* **Work request**
Look through the material below and report every line that includes "simpa".

____ Given information

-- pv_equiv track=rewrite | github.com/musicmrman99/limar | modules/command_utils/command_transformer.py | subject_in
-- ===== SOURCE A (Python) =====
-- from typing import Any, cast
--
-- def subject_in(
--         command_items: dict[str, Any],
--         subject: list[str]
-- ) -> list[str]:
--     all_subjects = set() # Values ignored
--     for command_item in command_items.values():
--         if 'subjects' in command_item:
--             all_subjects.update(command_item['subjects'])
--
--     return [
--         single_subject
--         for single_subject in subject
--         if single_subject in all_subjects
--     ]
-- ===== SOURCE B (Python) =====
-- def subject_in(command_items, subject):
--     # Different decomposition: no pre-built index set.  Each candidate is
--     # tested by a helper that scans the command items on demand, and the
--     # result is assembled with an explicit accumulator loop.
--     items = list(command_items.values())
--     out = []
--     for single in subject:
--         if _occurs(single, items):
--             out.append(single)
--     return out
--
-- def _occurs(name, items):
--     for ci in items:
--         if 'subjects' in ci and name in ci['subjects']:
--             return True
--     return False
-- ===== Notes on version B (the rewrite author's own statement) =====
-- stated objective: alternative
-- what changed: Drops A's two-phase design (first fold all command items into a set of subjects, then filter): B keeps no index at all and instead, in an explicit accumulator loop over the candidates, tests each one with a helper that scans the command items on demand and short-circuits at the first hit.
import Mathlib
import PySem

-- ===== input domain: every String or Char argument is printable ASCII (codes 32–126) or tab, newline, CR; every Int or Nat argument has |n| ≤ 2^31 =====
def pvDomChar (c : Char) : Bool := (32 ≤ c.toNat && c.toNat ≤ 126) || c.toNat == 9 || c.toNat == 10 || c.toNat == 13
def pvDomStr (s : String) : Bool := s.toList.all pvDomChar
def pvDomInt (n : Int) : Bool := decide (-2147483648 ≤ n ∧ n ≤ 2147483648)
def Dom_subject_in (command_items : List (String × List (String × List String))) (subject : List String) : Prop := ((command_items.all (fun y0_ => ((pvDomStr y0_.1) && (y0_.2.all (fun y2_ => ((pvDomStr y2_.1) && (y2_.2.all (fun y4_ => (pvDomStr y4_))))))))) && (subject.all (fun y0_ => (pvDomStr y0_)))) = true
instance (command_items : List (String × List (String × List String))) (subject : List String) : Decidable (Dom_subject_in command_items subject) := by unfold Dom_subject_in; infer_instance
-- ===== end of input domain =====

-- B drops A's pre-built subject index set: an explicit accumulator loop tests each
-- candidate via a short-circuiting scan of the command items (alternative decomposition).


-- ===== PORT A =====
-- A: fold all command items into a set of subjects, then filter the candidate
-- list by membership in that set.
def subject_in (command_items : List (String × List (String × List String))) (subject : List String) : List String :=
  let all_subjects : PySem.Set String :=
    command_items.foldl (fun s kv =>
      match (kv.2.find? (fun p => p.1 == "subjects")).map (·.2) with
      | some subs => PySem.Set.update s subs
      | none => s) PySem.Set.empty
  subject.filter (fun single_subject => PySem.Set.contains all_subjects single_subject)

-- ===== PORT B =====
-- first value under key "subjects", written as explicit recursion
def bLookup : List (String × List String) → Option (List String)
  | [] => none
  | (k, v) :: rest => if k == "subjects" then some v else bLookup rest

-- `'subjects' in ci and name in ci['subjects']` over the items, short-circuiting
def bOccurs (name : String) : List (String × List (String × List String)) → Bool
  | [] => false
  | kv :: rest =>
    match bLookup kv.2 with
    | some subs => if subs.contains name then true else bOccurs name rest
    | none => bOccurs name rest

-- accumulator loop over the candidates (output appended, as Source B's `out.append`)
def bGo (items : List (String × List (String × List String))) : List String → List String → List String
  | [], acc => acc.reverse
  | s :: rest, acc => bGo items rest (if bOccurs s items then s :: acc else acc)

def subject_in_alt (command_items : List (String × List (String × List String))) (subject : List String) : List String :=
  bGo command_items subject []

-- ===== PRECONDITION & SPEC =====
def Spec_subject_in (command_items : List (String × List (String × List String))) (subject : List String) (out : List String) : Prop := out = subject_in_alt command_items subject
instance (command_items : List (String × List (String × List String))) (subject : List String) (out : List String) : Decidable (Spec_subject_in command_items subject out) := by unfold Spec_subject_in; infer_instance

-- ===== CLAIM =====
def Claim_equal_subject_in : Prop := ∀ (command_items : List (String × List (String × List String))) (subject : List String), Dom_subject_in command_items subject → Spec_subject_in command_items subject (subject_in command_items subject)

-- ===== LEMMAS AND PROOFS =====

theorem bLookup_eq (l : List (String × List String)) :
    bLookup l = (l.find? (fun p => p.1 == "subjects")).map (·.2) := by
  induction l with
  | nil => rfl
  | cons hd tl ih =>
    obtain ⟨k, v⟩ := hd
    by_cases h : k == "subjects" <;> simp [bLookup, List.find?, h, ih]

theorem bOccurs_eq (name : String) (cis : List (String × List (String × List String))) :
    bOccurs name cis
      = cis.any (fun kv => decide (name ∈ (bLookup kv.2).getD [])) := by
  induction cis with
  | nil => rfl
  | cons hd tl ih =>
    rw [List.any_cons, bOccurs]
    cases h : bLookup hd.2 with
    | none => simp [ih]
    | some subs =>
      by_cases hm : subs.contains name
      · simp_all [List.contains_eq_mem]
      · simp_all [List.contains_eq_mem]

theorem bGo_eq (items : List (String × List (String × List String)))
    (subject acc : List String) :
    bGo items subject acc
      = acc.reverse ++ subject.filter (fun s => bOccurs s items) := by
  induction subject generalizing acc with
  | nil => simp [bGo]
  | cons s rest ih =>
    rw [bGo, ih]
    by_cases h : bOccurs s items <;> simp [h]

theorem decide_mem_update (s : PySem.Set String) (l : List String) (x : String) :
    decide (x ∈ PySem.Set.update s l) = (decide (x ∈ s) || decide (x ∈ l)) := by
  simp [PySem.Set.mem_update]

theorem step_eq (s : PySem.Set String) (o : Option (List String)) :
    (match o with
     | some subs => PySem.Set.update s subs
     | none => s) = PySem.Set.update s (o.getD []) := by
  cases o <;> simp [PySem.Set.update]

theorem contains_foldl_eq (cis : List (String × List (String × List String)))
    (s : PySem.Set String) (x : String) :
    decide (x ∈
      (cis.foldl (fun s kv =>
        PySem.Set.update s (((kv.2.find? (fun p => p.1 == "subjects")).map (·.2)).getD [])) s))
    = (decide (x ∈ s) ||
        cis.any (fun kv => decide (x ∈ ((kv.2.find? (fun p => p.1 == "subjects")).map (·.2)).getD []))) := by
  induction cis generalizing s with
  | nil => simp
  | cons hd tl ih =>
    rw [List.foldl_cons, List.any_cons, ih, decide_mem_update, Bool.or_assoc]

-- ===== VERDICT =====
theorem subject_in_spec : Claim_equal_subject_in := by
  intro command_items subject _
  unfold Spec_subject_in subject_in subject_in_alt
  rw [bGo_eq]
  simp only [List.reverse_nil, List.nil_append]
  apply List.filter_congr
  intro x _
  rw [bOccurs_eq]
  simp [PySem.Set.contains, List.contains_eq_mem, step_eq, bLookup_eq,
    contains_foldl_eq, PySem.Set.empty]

________
____ Given information

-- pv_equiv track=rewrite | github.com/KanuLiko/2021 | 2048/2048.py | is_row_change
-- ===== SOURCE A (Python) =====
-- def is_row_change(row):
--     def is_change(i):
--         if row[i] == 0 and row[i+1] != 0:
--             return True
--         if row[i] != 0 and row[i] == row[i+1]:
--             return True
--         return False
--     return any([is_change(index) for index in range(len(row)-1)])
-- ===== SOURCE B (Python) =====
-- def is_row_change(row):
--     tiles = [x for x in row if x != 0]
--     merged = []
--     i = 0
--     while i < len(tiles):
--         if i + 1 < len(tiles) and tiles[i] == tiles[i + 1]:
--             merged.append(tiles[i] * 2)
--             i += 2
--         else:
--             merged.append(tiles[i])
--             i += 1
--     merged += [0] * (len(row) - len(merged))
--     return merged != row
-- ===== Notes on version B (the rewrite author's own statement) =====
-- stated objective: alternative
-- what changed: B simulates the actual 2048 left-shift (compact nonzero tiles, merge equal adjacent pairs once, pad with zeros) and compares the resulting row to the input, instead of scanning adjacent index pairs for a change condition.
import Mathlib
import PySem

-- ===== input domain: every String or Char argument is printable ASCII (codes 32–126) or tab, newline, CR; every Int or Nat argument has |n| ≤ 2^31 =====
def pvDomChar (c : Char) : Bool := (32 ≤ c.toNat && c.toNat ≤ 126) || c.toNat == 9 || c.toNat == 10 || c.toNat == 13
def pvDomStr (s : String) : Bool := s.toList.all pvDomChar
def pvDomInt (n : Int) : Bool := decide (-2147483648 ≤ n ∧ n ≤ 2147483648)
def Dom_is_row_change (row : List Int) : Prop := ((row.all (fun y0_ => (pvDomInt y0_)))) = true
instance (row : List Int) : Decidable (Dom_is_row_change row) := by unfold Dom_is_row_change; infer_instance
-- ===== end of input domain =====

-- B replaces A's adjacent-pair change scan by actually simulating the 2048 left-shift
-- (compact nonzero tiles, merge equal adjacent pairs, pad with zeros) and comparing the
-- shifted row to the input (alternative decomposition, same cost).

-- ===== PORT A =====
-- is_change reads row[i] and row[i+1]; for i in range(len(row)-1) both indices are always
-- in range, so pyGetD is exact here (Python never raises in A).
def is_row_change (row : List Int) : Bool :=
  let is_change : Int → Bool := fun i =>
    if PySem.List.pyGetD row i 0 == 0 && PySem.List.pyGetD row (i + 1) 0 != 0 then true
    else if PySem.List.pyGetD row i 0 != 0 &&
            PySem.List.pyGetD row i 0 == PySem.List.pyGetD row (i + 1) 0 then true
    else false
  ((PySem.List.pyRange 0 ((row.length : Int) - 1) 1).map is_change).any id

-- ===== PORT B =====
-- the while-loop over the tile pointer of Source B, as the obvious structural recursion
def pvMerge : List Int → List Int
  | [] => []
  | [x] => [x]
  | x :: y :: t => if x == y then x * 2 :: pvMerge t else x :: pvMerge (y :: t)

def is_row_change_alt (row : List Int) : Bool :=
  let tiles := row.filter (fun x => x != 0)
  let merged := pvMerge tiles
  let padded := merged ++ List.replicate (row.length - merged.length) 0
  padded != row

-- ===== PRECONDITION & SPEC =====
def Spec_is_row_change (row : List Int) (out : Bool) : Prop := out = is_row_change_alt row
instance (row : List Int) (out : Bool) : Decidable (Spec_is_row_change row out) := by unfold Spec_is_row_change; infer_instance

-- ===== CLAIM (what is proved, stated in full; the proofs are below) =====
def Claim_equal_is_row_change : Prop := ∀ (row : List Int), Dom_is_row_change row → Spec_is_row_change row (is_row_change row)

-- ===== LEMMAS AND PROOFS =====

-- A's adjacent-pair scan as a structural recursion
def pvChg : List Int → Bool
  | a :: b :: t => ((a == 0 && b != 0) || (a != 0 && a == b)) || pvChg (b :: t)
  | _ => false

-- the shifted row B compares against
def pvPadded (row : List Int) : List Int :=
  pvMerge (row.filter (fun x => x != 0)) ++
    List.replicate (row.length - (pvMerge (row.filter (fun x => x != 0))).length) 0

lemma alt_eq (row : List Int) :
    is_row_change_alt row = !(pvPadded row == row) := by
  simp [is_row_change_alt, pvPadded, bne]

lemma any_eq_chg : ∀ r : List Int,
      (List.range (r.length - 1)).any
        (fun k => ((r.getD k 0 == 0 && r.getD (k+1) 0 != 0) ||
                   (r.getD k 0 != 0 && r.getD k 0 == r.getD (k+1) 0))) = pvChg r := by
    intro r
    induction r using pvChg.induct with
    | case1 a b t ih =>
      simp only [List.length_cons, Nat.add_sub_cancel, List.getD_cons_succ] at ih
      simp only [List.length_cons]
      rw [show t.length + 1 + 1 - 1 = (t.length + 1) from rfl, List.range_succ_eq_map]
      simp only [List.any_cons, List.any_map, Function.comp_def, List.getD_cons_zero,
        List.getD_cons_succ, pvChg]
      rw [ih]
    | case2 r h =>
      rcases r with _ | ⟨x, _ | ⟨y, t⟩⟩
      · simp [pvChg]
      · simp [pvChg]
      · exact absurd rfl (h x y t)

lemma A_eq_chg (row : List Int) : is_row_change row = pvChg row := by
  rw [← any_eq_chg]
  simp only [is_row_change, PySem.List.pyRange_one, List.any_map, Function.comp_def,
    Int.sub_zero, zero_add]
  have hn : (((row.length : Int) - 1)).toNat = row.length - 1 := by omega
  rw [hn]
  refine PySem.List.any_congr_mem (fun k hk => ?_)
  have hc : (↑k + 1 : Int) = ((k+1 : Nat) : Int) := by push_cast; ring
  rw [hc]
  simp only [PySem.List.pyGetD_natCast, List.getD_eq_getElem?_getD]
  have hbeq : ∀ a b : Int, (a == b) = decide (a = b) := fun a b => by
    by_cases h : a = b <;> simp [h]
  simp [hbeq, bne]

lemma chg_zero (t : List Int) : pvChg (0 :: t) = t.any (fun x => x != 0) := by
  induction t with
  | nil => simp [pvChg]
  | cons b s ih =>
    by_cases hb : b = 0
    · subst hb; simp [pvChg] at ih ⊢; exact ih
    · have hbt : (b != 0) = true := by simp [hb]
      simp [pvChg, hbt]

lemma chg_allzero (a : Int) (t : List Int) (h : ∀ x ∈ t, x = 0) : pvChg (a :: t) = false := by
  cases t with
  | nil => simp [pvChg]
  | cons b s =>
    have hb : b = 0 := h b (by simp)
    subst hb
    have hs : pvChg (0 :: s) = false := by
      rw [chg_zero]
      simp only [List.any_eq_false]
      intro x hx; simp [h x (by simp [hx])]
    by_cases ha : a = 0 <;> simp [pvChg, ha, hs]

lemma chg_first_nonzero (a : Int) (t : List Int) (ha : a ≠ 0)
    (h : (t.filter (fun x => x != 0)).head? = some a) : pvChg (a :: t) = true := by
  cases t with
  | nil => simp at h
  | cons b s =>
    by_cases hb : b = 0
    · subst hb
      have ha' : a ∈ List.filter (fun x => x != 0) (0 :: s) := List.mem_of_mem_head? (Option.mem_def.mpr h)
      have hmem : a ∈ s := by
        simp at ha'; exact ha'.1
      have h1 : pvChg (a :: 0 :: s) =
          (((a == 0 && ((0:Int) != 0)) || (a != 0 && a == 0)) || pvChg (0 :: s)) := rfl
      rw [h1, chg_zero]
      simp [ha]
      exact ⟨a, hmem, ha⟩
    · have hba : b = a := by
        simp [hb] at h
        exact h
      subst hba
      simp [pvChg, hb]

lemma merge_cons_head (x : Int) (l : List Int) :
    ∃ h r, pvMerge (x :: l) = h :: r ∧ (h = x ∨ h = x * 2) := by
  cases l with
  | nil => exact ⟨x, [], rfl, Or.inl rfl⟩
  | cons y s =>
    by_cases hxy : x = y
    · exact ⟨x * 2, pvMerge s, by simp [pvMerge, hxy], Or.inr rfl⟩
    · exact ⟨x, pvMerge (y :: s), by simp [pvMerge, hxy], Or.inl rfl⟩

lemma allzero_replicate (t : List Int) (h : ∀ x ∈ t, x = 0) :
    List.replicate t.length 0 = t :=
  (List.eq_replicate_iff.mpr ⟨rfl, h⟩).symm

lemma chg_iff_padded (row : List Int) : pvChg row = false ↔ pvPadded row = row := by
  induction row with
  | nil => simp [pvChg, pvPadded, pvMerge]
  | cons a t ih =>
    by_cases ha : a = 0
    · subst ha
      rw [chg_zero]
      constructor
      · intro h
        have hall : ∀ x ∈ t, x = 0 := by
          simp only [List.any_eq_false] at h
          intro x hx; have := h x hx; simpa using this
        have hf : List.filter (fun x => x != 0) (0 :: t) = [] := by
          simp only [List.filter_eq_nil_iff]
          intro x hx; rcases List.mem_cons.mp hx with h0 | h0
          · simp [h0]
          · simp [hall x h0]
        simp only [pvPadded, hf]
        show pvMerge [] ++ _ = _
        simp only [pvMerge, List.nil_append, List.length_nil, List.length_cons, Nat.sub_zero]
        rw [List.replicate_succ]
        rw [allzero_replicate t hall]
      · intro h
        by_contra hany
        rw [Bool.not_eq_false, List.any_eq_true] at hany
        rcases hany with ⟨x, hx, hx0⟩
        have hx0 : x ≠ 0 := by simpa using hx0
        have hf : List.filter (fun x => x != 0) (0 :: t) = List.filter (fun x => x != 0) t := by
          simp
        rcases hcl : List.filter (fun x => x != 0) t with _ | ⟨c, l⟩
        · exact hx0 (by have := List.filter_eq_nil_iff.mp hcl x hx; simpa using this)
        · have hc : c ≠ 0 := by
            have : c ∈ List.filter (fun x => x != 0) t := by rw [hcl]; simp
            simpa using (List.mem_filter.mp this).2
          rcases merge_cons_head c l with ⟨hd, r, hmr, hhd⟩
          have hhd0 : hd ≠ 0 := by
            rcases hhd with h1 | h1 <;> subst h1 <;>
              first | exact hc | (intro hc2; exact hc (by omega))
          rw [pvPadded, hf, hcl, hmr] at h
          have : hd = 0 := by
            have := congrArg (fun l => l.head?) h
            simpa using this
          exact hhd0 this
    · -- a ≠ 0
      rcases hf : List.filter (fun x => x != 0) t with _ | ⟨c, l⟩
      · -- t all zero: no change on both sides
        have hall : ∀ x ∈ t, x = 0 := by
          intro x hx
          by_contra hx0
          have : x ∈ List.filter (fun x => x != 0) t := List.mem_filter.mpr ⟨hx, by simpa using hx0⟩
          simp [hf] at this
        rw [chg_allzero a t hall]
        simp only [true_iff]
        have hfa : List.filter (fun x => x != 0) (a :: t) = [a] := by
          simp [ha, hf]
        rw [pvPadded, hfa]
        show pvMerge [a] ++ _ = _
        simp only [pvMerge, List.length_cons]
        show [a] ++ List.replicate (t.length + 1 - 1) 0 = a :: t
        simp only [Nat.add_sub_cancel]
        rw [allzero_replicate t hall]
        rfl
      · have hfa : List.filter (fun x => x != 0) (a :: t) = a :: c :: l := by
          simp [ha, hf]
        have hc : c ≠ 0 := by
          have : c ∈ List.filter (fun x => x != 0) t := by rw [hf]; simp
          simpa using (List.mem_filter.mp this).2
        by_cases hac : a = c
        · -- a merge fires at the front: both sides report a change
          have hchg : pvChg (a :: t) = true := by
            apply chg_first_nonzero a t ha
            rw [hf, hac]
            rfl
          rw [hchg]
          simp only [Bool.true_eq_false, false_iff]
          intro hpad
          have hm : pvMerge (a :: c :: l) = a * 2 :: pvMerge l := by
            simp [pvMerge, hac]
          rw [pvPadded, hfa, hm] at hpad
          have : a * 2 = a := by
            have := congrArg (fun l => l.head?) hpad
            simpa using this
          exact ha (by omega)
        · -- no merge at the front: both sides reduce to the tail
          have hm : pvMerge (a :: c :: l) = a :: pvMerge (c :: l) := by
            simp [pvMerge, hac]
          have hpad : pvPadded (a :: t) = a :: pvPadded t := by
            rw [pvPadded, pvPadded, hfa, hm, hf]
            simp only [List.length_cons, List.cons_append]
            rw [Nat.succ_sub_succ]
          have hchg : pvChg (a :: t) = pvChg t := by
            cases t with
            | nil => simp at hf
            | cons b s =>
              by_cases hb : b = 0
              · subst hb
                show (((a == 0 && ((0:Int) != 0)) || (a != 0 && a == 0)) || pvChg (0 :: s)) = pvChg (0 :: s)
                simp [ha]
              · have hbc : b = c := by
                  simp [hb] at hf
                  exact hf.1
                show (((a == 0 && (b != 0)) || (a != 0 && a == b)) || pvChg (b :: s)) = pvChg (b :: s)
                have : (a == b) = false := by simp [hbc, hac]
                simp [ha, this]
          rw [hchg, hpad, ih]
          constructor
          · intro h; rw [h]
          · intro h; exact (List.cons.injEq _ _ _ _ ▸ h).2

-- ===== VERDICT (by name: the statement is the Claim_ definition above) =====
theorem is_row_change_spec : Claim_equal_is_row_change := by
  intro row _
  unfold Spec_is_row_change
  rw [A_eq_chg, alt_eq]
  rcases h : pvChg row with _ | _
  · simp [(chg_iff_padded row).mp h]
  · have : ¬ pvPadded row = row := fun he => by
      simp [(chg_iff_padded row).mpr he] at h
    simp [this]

________

* **Response area**
          intro x hx; have := h x hx; simpa using this
        have hx0 : x ≠ 0 := by simpa using hx0
        · exact hx0 (by have := List.filter_eq_nil_iff.mp hcl x hx; simpa using this)
            simpa using (List.mem_filter.mp this).2
            simpa using this
          have : x ∈ List.filter (fun x => x != 0) t := List.mem_filter.mpr ⟨hx, by simpa using hx0⟩
          simpa using (List.mem_filter.mp this).2
            simpa using this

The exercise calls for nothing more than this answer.